Information supplied
════════════════
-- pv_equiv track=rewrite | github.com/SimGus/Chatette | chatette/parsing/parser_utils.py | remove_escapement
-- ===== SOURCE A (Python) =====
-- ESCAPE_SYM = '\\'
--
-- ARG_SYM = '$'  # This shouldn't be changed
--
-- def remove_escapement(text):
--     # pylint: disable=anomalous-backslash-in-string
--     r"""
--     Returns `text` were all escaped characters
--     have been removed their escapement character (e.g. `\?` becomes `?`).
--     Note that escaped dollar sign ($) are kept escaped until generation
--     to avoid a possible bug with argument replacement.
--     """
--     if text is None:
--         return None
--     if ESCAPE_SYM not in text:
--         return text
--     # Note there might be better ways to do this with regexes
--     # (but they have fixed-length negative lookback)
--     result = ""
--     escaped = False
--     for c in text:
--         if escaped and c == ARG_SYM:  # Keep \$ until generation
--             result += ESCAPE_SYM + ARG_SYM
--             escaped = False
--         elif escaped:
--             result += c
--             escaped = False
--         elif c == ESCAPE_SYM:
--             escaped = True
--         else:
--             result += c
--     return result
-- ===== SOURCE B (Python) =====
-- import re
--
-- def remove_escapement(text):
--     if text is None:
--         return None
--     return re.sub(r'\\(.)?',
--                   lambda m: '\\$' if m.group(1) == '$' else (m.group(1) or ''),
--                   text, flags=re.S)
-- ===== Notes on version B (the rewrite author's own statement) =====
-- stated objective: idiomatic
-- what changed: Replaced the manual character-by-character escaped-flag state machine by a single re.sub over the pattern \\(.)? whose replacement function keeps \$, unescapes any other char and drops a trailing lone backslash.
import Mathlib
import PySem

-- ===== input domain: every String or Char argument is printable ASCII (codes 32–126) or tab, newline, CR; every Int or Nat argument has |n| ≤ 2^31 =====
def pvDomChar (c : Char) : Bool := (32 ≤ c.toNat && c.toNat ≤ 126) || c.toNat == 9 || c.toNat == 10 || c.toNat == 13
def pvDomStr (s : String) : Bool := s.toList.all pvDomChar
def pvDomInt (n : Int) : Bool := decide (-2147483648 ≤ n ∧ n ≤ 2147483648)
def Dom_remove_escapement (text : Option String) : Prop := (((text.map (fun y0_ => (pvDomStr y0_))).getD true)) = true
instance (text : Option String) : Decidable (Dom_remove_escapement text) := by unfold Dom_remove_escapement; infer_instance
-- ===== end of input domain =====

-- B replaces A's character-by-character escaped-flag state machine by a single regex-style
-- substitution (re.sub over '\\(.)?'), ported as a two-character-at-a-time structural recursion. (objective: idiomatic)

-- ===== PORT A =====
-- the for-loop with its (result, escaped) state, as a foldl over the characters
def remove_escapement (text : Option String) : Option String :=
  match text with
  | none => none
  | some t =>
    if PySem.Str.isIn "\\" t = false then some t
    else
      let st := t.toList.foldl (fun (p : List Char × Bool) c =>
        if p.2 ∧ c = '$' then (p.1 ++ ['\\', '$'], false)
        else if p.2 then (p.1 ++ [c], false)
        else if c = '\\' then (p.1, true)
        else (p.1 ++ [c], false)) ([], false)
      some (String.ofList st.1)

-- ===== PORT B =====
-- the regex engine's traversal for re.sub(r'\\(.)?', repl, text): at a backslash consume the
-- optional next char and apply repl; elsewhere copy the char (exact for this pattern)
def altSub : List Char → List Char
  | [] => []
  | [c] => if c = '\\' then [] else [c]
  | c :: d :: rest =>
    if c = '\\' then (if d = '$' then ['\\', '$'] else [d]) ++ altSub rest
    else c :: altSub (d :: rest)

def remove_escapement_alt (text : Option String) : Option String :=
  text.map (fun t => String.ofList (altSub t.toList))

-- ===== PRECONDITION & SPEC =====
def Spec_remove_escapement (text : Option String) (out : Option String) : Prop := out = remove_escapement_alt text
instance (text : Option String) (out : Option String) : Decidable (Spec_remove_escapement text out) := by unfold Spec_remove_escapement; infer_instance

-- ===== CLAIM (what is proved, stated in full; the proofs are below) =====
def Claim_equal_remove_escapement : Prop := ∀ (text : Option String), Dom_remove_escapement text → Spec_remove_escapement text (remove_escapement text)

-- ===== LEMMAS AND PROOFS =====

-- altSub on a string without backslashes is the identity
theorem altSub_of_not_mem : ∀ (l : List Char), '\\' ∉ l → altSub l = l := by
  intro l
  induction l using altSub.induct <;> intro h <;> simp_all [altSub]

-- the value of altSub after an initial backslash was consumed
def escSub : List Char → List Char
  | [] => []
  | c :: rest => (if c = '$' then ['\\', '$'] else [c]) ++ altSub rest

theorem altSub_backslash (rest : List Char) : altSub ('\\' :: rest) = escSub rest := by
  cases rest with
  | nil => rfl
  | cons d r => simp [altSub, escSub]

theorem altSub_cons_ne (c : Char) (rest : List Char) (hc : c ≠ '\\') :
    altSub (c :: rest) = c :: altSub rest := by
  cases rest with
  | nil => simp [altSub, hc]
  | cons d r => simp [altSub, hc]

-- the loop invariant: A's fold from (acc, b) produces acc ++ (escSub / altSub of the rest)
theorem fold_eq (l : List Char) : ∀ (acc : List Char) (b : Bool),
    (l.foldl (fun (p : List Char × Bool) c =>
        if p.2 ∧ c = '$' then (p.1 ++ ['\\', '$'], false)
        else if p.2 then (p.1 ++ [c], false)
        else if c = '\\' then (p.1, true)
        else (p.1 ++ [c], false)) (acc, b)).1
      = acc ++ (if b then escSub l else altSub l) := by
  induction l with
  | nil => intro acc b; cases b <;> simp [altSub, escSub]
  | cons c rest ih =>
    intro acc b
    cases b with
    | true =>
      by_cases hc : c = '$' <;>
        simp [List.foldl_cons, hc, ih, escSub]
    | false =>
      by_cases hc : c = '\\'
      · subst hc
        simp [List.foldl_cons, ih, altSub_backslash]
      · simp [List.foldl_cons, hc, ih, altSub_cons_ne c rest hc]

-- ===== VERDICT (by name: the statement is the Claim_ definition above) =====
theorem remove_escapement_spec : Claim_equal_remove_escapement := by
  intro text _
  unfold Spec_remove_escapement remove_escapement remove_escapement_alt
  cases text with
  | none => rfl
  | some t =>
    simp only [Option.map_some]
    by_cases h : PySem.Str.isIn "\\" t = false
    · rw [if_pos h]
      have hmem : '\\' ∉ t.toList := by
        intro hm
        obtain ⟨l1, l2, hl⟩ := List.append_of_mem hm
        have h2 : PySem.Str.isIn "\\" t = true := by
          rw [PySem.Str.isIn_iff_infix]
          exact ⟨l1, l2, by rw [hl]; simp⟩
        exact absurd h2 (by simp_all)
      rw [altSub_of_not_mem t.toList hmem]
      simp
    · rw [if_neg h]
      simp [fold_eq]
════════════════
What to work on
Set the lines down exactly, from the first line of the records to the line where "def pvDomStr (s" appears, with both ends kept.

Response to this task
-- pv_equiv track=rewrite | github.com/SimGus/Chatette | chatette/parsing/parser_utils.py | remove_escapement
-- ===== SOURCE A (Python) =====
-- ESCAPE_SYM = '\\'
--
-- ARG_SYM = '$'  # This shouldn't be changed
--
-- def remove_escapement(text):
--     # pylint: disable=anomalous-backslash-in-string
--     r"""
--     Returns `text` were all escaped characters
--     have been removed their escapement character (e.g. `\?` becomes `?`).
--     Note that escaped dollar sign ($) are kept escaped until generation
--     to avoid a possible bug with argument replacement.
--     """
--     if text is None:
--         return None
--     if ESCAPE_SYM not in text:
--         return text
--     # Note there might be better ways to do this with regexes
--     # (but they have fixed-length negative lookback)
--     result = ""
--     escaped = False
--     for c in text:
--         if escaped and c == ARG_SYM:  # Keep \$ until generation
--             result += ESCAPE_SYM + ARG_SYM
--             escaped = False
--         elif escaped:
--             result += c
--             escaped = False
--         elif c == ESCAPE_SYM:
--             escaped = True
--         else:
--             result += c
--     return result
-- ===== SOURCE B (Python) =====
-- import re
--
-- def remove_escapement(text):
--     if text is None:
--         return None
--     return re.sub(r'\\(.)?',
--                   lambda m: '\\$' if m.group(1) == '$' else (m.group(1) or ''),
--                   text, flags=re.S)
-- ===== Notes on version B (the rewrite author's own statement) =====
-- stated objective: idiomatic
-- what changed: Replaced the manual character-by-character escaped-flag state machine by a single re.sub over the pattern \\(.)? whose replacement function keeps \$, unescapes any other char and drops a trailing lone backslash.
import Mathlib
import PySem

-- ===== input domain: every String or Char argument is printable ASCII (codes 32–126) or tab, newline, CR; every Int or Nat argument has |n| ≤ 2^31 =====
def pvDomChar (c : Char) : Bool := (32 ≤ c.toNat && c.toNat ≤ 126) || c.toNat == 9 || c.toNat == 10 || c.toNat == 13
def pvDomStr (s : String) : Bool := s.toList.all pvDomChar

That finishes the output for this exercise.